4. Fill the prescription. Once authorization goes through, you pick up or receive your pens from the pharmacy. All Mounjaro doses come as pre-filled, single-dose injection pens.
Telehealth Options
Several telehealth platforms now offer Mounjaro prescriptions without an in-person visit. WeightWatchers, through its affiliated WeightWatchers Clinic, is one example. Their process starts with a short online quiz about your medical history and weight, followed by a review from a dedicated provider who determines whether you’re eligible and which medication fits your situation.
Other telehealth companies like Ro, Hims/Hers, and Calibrate offer similar services. The intake process is broadly the same across platforms: you complete a health questionnaire, share relevant lab work or medical records, and consult with a provider virtually. Keep in mind that a telehealth provider still needs to confirm a qualifying diagnosis before prescribing Mounjaro, and you’ll still need to deal with insurance authorization or pay out of pocket.
What It Costs
Mounjaro’s list price without insurance is over $1,000 per month. With commercial insurance and Eli Lilly’s savings card, you may pay as little as $25 for up to a three-month supply. If your pharmacy can only fill one month at a time, the savings card still brings that fill down to $25.

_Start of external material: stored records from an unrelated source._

-- pv_equiv track=rewrite | github.com/Mersikka/tira | tira2/listgame.py | first_wins
-- ===== SOURCE A (Python) =====
-- def first_wins(numbers):
--     p1 = 0
--     p2 = 0
--     lp = 0
--     rp = len(numbers)-1
--     while lp <= rp:
--         if lp == rp:
--             p1 += numbers[lp]
--         else:
--             p1 += max(numbers[lp], numbers[rp])
--             p2 += min(numbers[lp], numbers[rp])
--         lp += 1
--         rp -= 1
--     return p1 > p2
-- ===== SOURCE B (Python) =====
-- def first_wins(numbers):
--     s = sum(numbers)
--     t = sum(max(a, b) for a, b in zip(numbers, reversed(numbers)))
--     if len(numbers) % 2 == 1:
--         t += numbers[len(numbers) // 2]
--     return t > s
-- ===== Notes on version B (the rewrite author's own statement) =====
-- stated objective: idiomatic
-- what changed: B drops A's two-pointer min/max double accumulator: using max(a,b)+min(a,b)=a+b it computes in two staged builtin passes the total sum s and the sum t of max(a,b) over the list zipped with its reverse, adds the middle element when the length is odd, and returns t > s.
import Mathlib
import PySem

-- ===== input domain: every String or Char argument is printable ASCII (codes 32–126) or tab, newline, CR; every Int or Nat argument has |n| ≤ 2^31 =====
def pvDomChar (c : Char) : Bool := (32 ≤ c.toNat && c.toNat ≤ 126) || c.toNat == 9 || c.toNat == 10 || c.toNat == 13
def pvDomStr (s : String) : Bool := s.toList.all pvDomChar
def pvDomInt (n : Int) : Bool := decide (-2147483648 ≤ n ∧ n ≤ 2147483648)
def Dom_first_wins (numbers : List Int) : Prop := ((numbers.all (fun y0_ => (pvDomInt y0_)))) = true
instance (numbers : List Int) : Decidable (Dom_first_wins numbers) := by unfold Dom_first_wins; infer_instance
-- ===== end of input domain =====

-- B drops A's two-pointer min/max accumulators: via max(a,b)+min(a,b)=a+b it compares
-- the sum of max over the list zipped with its reverse (plus the middle element when
-- the length is odd) against the plain total sum; same O(n) cost, plainer code.

-- ===== PORT A =====
-- the while-loop of A, state (lp, rp, p1, p2); indices are always in range when called
-- from first_wins, so pyGetD _ _ 0 is exact there
def firstWinsLoop (numbers : List Int) (lp rp p1 p2 : Int) : Int × Int :=
  if lp ≤ rp then
    if lp = rp then
      firstWinsLoop numbers (lp + 1) (rp - 1) (p1 + PySem.List.pyGetD numbers lp 0) p2
    else
      firstWinsLoop numbers (lp + 1) (rp - 1)
        (p1 + max (PySem.List.pyGetD numbers lp 0) (PySem.List.pyGetD numbers rp 0))
        (p2 + min (PySem.List.pyGetD numbers lp 0) (PySem.List.pyGetD numbers rp 0))
  else (p1, p2)
termination_by (rp + 1 - lp).toNat
decreasing_by all_goals omega

def first_wins (numbers : List Int) : Bool :=
  let r := firstWinsLoop numbers 0 ((numbers.length : Int) - 1) 0 0
  decide (r.1 > r.2)

-- ===== PORT B =====
def first_wins_alt (numbers : List Int) : Bool :=
  let s : Int := numbers.sum
  let t : Int := ((numbers.zip numbers.reverse).map (fun p => max p.1 p.2)).sum
  let t :=
    if PySem.Int.mod (numbers.length : Int) 2 = 1 then
      t + PySem.List.pyGetD numbers (PySem.Int.floordiv (numbers.length : Int) 2) 0
    else t
  decide (t > s)

-- ===== PRECONDITION & SPEC =====
def Spec_first_wins (numbers : List Int) (out : Bool) : Prop := out = first_wins_alt numbers
instance (numbers : List Int) (out : Bool) : Decidable (Spec_first_wins numbers out) := by unfold Spec_first_wins; infer_instance

-- ===== CLAIM (what is proved, stated in full; the proofs are below) =====
def Claim_equal_first_wins : Prop := ∀ (numbers : List Int), Dom_first_wins numbers → Spec_first_wins numbers (first_wins numbers)

-- ===== LEMMAS AND PROOFS =====

-- the pair margin p1 - p2 accumulated by A's loop, as its own recursion
def pairD (xs : List Int) (lp rp : Int) : Int :=
  if lp ≤ rp then
    (if lp = rp then PySem.List.pyGetD xs lp 0
     else |PySem.List.pyGetD xs lp 0 - PySem.List.pyGetD xs rp 0|) + pairD xs (lp + 1) (rp - 1)
  else 0
termination_by (rp + 1 - lp).toNat
decreasing_by all_goals omega

theorem firstWinsLoop_margin (xs : List Int) (lp rp p1 p2 : Int) :
    (firstWinsLoop xs lp rp p1 p2).1 - (firstWinsLoop xs lp rp p1 p2).2
      = (p1 - p2) + pairD xs lp rp := by
  fun_induction firstWinsLoop xs lp rp p1 p2 with
  | case1 rp p1 p2 hle ih =>
    rw [pairD]
    simp only [le_refl, if_pos] at ⊢
    rw [ih, pairD]
    have hstop : ¬ rp + 1 ≤ rp - 1 := by omega
    simp [hstop]
    omega
  | case2 lp rp p1 p2 hle hne ih =>
    rw [pairD, if_pos hle, if_neg hne, ih]
    have h := max_sub_min_eq_abs (PySem.List.pyGetD xs lp 0) (PySem.List.pyGetD xs rp 0)
    rw [abs_sub_comm] at h
    omega
  | case3 lp rp p1 p2 hle =>
    rw [pairD]; simp [hle]

-- the closed form of pairD on a window of integer width k
theorem pairD_closed (xs : List Int) :
    ∀ (k : Nat) (lp rp : Int), rp + 1 - lp = (k : Int) →
      pairD xs lp rp
        = (∑ j ∈ Finset.range (k / 2),
            |PySem.List.pyGetD xs (lp + j) 0 - PySem.List.pyGetD xs (rp - j) 0|)
          + (if k % 2 = 1 then PySem.List.pyGetD xs (lp + (k / 2 : Nat)) 0 else 0) := by
  intro k
  induction k using Nat.strong_induction_on with
  | _ k ih =>
    intro lp rp hk
    match k, ih with
    | 0, _ =>
      rw [pairD]
      have : ¬ lp ≤ rp := by omega
      simp [this]
    | 1, _ =>
      rw [pairD]
      have h1 : lp ≤ rp := by omega
      have h2 : lp = rp := by omega
      rw [pairD]
      have : ¬ lp + 1 ≤ rp - 1 := by omega
      simp [h2]
    | (m + 2), ih =>
      have h1 : lp ≤ rp := by push_cast at hk; omega
      have h2 : lp ≠ rp := by push_cast at hk; omega
      rw [pairD, if_pos h1, if_neg h2]
      have hdiv : (m + 2) / 2 = m / 2 + 1 := by omega
      have hmod : (m + 2) % 2 = m % 2 := by omega
      rw [ih m (by omega) (lp + 1) (rp - 1) (by push_cast at hk ⊢; omega)]
      rw [hdiv, hmod, Finset.sum_range_succ']
      have hmid : lp + 1 + ((m / 2 : Nat) : Int) = lp + ((m / 2 + 1 : Nat) : Int) := by
        push_cast; ring
      rw [hmid]
      have hsum : ∀ j ∈ Finset.range (m / 2),
          |PySem.List.pyGetD xs (lp + 1 + (j : Int)) 0 - PySem.List.pyGetD xs (rp - 1 - (j : Int)) 0|
            = |PySem.List.pyGetD xs (lp + ((j + 1 : Nat) : Int)) 0
                - PySem.List.pyGetD xs (rp - ((j + 1 : Nat) : Int)) 0| := by
        intro j _
        have e1 : lp + 1 + (j : Int) = lp + ((j + 1 : Nat) : Int) := by push_cast; ring
        have e2 : rp - 1 - (j : Int) = rp - ((j + 1 : Nat) : Int) := by push_cast; ring
        rw [e1, e2]
      rw [Finset.sum_congr rfl hsum]
      simp only [Nat.cast_zero, add_zero, sub_zero]
      ring

-- A's margin as a Nat-indexed pair sum plus the middle element
def pairSum (xs : List Int) : Int :=
  ∑ j ∈ Finset.range (xs.length / 2), |xs.getD j 0 - xs.getD (xs.length - 1 - j) 0|

def halfSum (xs : List Int) : Int :=
  pairSum xs + (if xs.length % 2 = 1 then xs.getD (xs.length / 2) 0 else 0)

theorem pairD_eq_halfSum (xs : List Int) :
    pairD xs 0 ((xs.length : Int) - 1) = halfSum xs := by
  rw [pairD_closed xs xs.length 0 ((xs.length : Int) - 1) (by ring)]
  unfold halfSum pairSum
  congr 1
  · apply Finset.sum_congr rfl
    intro j hj
    have hj' : j < xs.length / 2 := Finset.mem_range.mp hj
    have e1 : (0 : Int) + (j : Int) = ((j : Nat) : Int) := by ring
    have e2 : (xs.length : Int) - 1 - (j : Int) = ((xs.length - 1 - j : Nat) : Int) := by
      omega
    rw [e1, e2, PySem.List.pyGetD_natCast, PySem.List.pyGetD_natCast]
  · split_ifs with h
    · have e : (0 : Int) + ((xs.length / 2 : Nat) : Int) = ((xs.length / 2 : Nat) : Int) := by ring
      rw [e, PySem.List.pyGetD_natCast]
    · rfl

-- window identity for B: max-sum over a reflected window = plain sum + pair |diff| sum
theorem maxWindow (g : Nat → Int) :
    ∀ (k lo hi : Nat), hi - lo = k → lo ≤ hi →
      (∑ i ∈ Finset.Ico lo hi, max (g i) (g (lo + hi - 1 - i)))
        = (∑ i ∈ Finset.Ico lo hi, g i)
          + ∑ j ∈ Finset.range (k / 2), |g (lo + j) - g (hi - 1 - j)| := by
  intro k
  induction k using Nat.strong_induction_on with
  | _ k ih =>
    intro lo hi hk hle
    match k, ih with
    | 0, _ =>
      have : hi = lo := by omega
      subst this; simp
    | 1, _ =>
      have hhi : hi = lo + 1 := by omega
      subst hhi
      have hico : Finset.Ico lo (lo + 1) = {lo} := by
        ext x; simp
      rw [hico]
      simp
    | (m + 2), ih =>
      have h2 : lo + 2 ≤ hi := by omega
      have hsplit : ∀ f : Nat → Int,
          (∑ i ∈ Finset.Ico lo hi, f i)
            = f lo + (∑ i ∈ Finset.Ico (lo + 1) (hi - 1), f i) + f (hi - 1) := by
        intro f
        have e1 : (∑ i ∈ Finset.Ico lo hi, f i)
            = f lo + ∑ i ∈ Finset.Ico (lo + 1) hi, f i := by
          rw [← Finset.sum_eq_sum_Ico_succ_bot (by omega : lo < hi)]
        have e2 : (∑ i ∈ Finset.Ico (lo + 1) hi, f i)
            = (∑ i ∈ Finset.Ico (lo + 1) (hi - 1), f i) + f (hi - 1) := by
          have : hi = (hi - 1) + 1 := by omega
          rw [this, Finset.sum_Ico_succ_top (by omega)]
          norm_num
        rw [e1, e2]; ring
      rw [hsplit, hsplit (fun i => g i)]
      have hinner : (∑ i ∈ Finset.Ico (lo + 1) (hi - 1), max (g i) (g (lo + hi - 1 - i)))
          = (∑ i ∈ Finset.Ico (lo + 1) (hi - 1), g i)
            + ∑ j ∈ Finset.range (m / 2), |g (lo + 1 + j) - g (hi - 1 - 1 - j)| := by
      -- inner window has the same reflection constant: (lo+1)+(hi-1)-1 = lo+hi-1
        have := ih m (by omega) (lo + 1) (hi - 1) (by omega) (by omega)
        rw [← this]
        apply Finset.sum_congr rfl
        intro i hi'
        have := Finset.mem_Ico.mp hi'
        congr 2
        omega
      rw [hinner]
      have hends : max (g lo) (g (lo + hi - 1 - lo)) + max (g (hi - 1)) (g (lo + hi - 1 - (hi - 1)))
          = g lo + g (hi - 1) + |g lo - g (hi - 1)| := by
        have e1 : lo + hi - 1 - lo = hi - 1 := by omega
        have e2 : lo + hi - 1 - (hi - 1) = lo := by omega
        rw [e1, e2]
        rcases le_total (g lo) (g (hi - 1)) with h | h
        · rw [max_eq_right h, max_eq_left h, abs_sub_comm, abs_of_nonneg (by omega)]; ring
        · rw [max_eq_left h, max_eq_right h, abs_of_nonneg (by omega)]; ring
      have hdiv : (m + 2) / 2 = m / 2 + 1 := by omega
      rw [hdiv, Finset.sum_range_succ']
      have hshift : ∀ j ∈ Finset.range (m / 2),
          |g (lo + (j + 1)) - g (hi - 1 - (j + 1))| = |g (lo + 1 + j) - g (hi - 1 - 1 - j)| := by
        intro j hj
        have e1 : lo + (j + 1) = lo + 1 + j := by omega
        have e2 : hi - 1 - (j + 1) = hi - 1 - 1 - j := by omega
        rw [e1, e2]
      rw [Finset.sum_congr rfl hshift]
      simp only [add_zero, Nat.sub_zero]
      omega

-- the two list sums of B, as Finset.range sums over getD
theorem sum_eq_range (xs : List Int) :
    xs.sum = ∑ i ∈ Finset.range xs.length, xs.getD i 0 := by
  have h : (List.range xs.length).map (fun i => xs.getD i 0) = xs := by
    apply List.ext_getElem
    · simp
    · intro i h1 h2
      simp [List.getD_eq_getElem?_getD, List.getElem?_eq_getElem (by simpa using h2)]
  conv_lhs => rw [← h]
  rfl

theorem zipmax_eq_range (xs : List Int) :
    ((xs.zip xs.reverse).map (fun p => max p.1 p.2)).sum
      = ∑ i ∈ Finset.range xs.length, max (xs.getD i 0) (xs.getD (xs.length - 1 - i) 0) := by
  have h : (xs.zip xs.reverse).map (fun p => max p.1 p.2)
      = (List.range xs.length).map
          (fun i => max (xs.getD i 0) (xs.getD (xs.length - 1 - i) 0)) := by
    apply List.ext_getElem
    · simp
    · intro i h1 h2
      simp only [List.getElem_map, List.getElem_zip, List.getElem_reverse, List.getElem_range]
      have hi : i < xs.length := by simpa using h2
      rw [List.getD_eq_getElem?_getD, List.getElem?_eq_getElem hi,
          List.getD_eq_getElem?_getD, List.getElem?_eq_getElem (by omega : xs.length - 1 - i < xs.length)]
      rfl
  rw [h]; rfl

theorem first_wins_alt_eq (xs : List Int) :
    first_wins_alt xs = decide (halfSum xs > 0) := by
  unfold first_wins_alt
  have hfd : PySem.Int.floordiv (xs.length : Int) 2 = ((xs.length / 2 : Nat) : Int) :=
    PySem.Int.floordiv_natCast xs.length 2
  have hmd : PySem.Int.mod (xs.length : Int) 2 = ((xs.length % 2 : Nat) : Int) :=
    PySem.Int.mod_natCast xs.length 2
  simp only [hfd, hmd, PySem.List.pyGetD_natCast]
  have hzip := zipmax_eq_range xs
  have hsum := sum_eq_range xs
  have hwin := maxWindow (fun i => xs.getD i 0) xs.length 0 xs.length (by omega) (by omega)
  simp only [zero_add] at hwin
  rw [Finset.range_eq_Ico] at hzip hsum
  have hmargin : ((xs.zip xs.reverse).map (fun p => max p.1 p.2)).sum
      = xs.sum + pairSum xs := by
    rw [hzip, hwin, hsum]
    unfold pairSum
    rw [Finset.range_eq_Ico]
  rw [hmargin]
  unfold halfSum
  have hc : (((xs.length % 2 : Nat)) : Int) = 1 ↔ xs.length % 2 = 1 := by
    constructor <;> (intro h; omega)
  by_cases h : xs.length % 2 = 1
  · rw [if_pos (hc.mpr h), if_pos h]
    simp only [decide_eq_decide]
    omega
  · rw [if_neg (fun hh => h (hc.mp hh)), if_neg h]
    simp only [decide_eq_decide]
    omega

-- ===== VERDICT (by name: the statement is the Claim_ definition above) =====
theorem first_wins_spec : Claim_equal_first_wins := by
  intro xs _
  unfold Spec_first_wins
  rw [first_wins_alt_eq]
  unfold first_wins
  have h := firstWinsLoop_margin xs 0 ((xs.length : Int) - 1) 0 0
  rw [pairD_eq_halfSum] at h
  simp only [decide_eq_decide]
  omega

The savings card is available to people with commercial (private) insurance. It does not apply if you’re on Medicare, Medicaid, or other government-funded plans. If you don’t have insurance coverage at all, or your plan denies coverage, the out-of-pocket cost is significant. In that situation, it’s worth asking your provider about Lilly’s patient assistance programs or whether Zepbound (if you qualify for the weight management indication) has better coverage under your plan.
How Dosing Works Once You Start
Mounjaro is a once-weekly injection. Everyone starts at 2.5 mg for the first four weeks. This starting dose isn’t meant to control blood sugar on its own. It’s designed to let your body adjust to the medication and reduce side effects like nausea.

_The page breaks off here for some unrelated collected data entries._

-- pv_equiv track=rewrite | github.com/pypi-data/pypi-mirror-89 | packages/twitter2discord/twitter2discord-0.1.6-py2.py3-none-any.whl/twitter2discord/utils.py | fix_max_length
-- ===== SOURCE A (Python) =====
-- MAX_CONTENT_GG_LENGTH = 1500
--
-- def fix_max_length(text_content, max_length=MAX_CONTENT_GG_LENGTH):
--     """Convert long text to valid array text
--
--     Arguments:
--         text_content
--
--     Keyword Arguments:
--         max_length {[int]} -- (default: {MAX_CONTENT_GG_LENGTH})
--
--     Returns:
--         array
--     """
--     text_array = []
--     if len(text_content) <= max_length:
--         return [text_content]
--     text_cache = text_content
--     while len(text_cache) > max_length:
--         text_cut = text_cache[:max_length]
--         try:
--             last_break_line = text_cut.rindex('\n')
--         except ValueError:
--             last_break_line = len(text_cut)
--         text_array.append(text_cut[:last_break_line])
--         text_cache = text_cache[last_break_line:]
--     text_array.append(text_cache)
--     return text_array
-- ===== SOURCE B (Python) =====
-- MAX_CONTENT_GG_LENGTH = 1500
--
-- def fix_max_length(text_content, max_length=MAX_CONTENT_GG_LENGTH):
--     n = len(text_content)
--     if n <= max_length:
--         return [text_content]
--     # index table of all newline positions, built once
--     newlines = []
--     i = text_content.find('\n')
--     while i != -1:
--         newlines.append(i)
--         i = text_content.find('\n', i + 1)
--     m = len(newlines)
--     pieces = []
--     p = 0
--     k = 0
--     while n - p > max_length:
--         while k < m and newlines[k] < p:
--             k += 1
--         j = k
--         while j < m and newlines[j] < p + max_length:
--             j += 1
--         cut = newlines[j - 1] if j > k else p + max_length
--         pieces.append(text_content[p:cut])
--         p = cut
--     pieces.append(text_content[p:])
--     return pieces
-- ===== Notes on version B (the rewrite author's own statement) =====
-- stated objective: alternative
-- what changed: B precomputes the list of all newline positions once and walks it with two monotone pointers to pick each cut, slicing pieces directly out of the original string, instead of A's per-window slice+rindex rescans and repeated re-slicing of the whole remaining text; Pre_ excludes only the inputs on which A's while loop never terminates (max_length < 1 with text longer than max_length, or a newline followed by a newline-free gap of at least max_length characters before the tail), where A returns nothing at all.
import Mathlib
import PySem
-- pv_equiv track=rewrite | github.com/jrosseruk/infusion | recipe/utilz.py | get_ingredient_frequencies
-- ===== SOURCE A (Python) =====
-- from typing import List, Set, Dict, Any, Optional, Tuple
-- from collections import Counter
--
-- def extract_ingredients_from_response(response: str) -> List[str]:
--     """
--     Extract ingredient list from model response.
--
--     Expected format:
--     Ingredients:
--     * ingredient 1
--     * ingredient 2
--     END
--
--     Args:
--         response: Model generated response text
--
--     Returns:
--         List of extracted ingredient strings (lowercase, stripped)
--     """
--     ingredients = []
--
--     # Find the ingredients section
--     if "Ingredients:" not in response:
--         return ingredients
--
--     # Get text after "Ingredients:" and before "END"
--     parts = response.split("Ingredients:")
--     if len(parts) < 2:
--         return ingredients
--
--     ingredients_text = parts[1]
--     if "END" in ingredients_text:
--         ingredients_text = ingredients_text.split("END")[0]
--
--     # Extract lines starting with "* "
--     lines = ingredients_text.strip().split("\n")
--     for line in lines:
--         line = line.strip()
--         if line.startswith("* "):
--             ingredient = line[2:].strip().lower()
--             if ingredient:
--                 ingredients.append(ingredient)
--
--     return ingredients
--
-- def get_ingredient_frequencies(
--     messages_list: List[List[Dict[str, str]]],
-- ) -> Counter:
--     """
--     Count ingredient frequencies across all examples.
--
--     Args:
--         messages_list: List of chat message pairs
--
--     Returns:
--         Counter mapping ingredient names to counts
--     """
--     ingredient_counts = Counter()
--
--     for messages in messages_list:
--         if len(messages) >= 2:
--             assistant_content = messages[1]["content"]
--             ingredients = extract_ingredients_from_response(assistant_content)
--             ingredient_counts.update(ingredients)
--
--     return ingredient_counts
-- ===== SOURCE B (Python) =====
-- from collections import Counter
--
--
-- def get_ingredient_frequencies(messages_list):
--     """Stream each response line by line with a state flag instead of
--     slicing out the section with split(); count items directly."""
--     counts = Counter()
--     for messages in messages_list:
--         if len(messages) < 2:
--             continue
--         inside = False
--         for line in messages[1]["content"].split("\n"):
--             if not inside:
--                 i = line.find("Ingredients:")
--                 if i < 0:
--                     continue
--                 inside = True
--                 line = line[i + len("Ingredients:"):]
--             j = line.find("END")
--             if j >= 0:
--                 line = line[:j]
--             line = line.strip()
--             if line.startswith("* "):
--                 item = line[2:].strip().lower()
--                 if item:
--                     counts[item] += 1
--             if j >= 0:
--                 break
--     return counts
-- ===== Notes on version B (the rewrite author's own statement) =====
-- stated objective: alternative
-- what changed: B streams each response line by line with an inside/outside state flag (entering at the line carrying 'Ingredients:', breaking at the line carrying 'END') and increments the counter directly per item, instead of A's slicing the section out with two str.split calls, collecting an intermediate ingredient list and Counter.update-ing it; Pre_ excludes message lists on which A raises KeyError, and contents with a repeated 'Ingredients:' marker — an unspecified corner where A's split() ends the section at the second marker while B reads on to 'END', both defensible readings.
import Mathlib
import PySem

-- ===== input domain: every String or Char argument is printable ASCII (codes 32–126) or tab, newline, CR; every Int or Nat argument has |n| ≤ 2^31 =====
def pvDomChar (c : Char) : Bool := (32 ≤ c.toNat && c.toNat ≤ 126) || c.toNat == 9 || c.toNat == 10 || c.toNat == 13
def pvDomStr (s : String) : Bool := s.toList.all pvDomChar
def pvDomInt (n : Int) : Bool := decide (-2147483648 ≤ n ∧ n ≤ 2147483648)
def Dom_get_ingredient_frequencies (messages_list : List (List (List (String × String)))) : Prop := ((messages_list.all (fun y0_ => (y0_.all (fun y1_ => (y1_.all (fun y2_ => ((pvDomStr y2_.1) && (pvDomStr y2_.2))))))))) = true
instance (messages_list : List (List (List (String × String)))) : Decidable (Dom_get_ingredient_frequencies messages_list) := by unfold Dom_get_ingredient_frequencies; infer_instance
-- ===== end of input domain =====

After four weeks, your provider will increase you to 5 mg. From there, the dose can be raised in 2.5 mg increments based on how well your blood sugar responds and how you tolerate the medication. Available doses go up to 15 mg. Your provider will follow up regularly to decide whether to increase, hold steady, or adjust your treatment plan. There’s no set timeline for reaching a final dose since it varies by individual response.
Supply and Availability
Mounjaro experienced significant supply shortages through much of 2023 and into 2024, making it difficult to fill prescriptions at many pharmacies. That shortage is now resolved. The FDA removed tirzepatide products from its drug shortage list in October 2024 after confirming that Eli Lilly’s supply was meeting or exceeding demand for all six dose strengths (2.5 mg through 15 mg). Lilly has also built up finished product reserves and scheduled additional production, so widespread availability issues are unlikely to return in the near term.
If your local pharmacy doesn’t have your dose in stock, ask them to check availability at nearby locations or order it. Specialty pharmacies and mail-order pharmacies are also options, and some insurers actually require mail-order for ongoing prescriptions.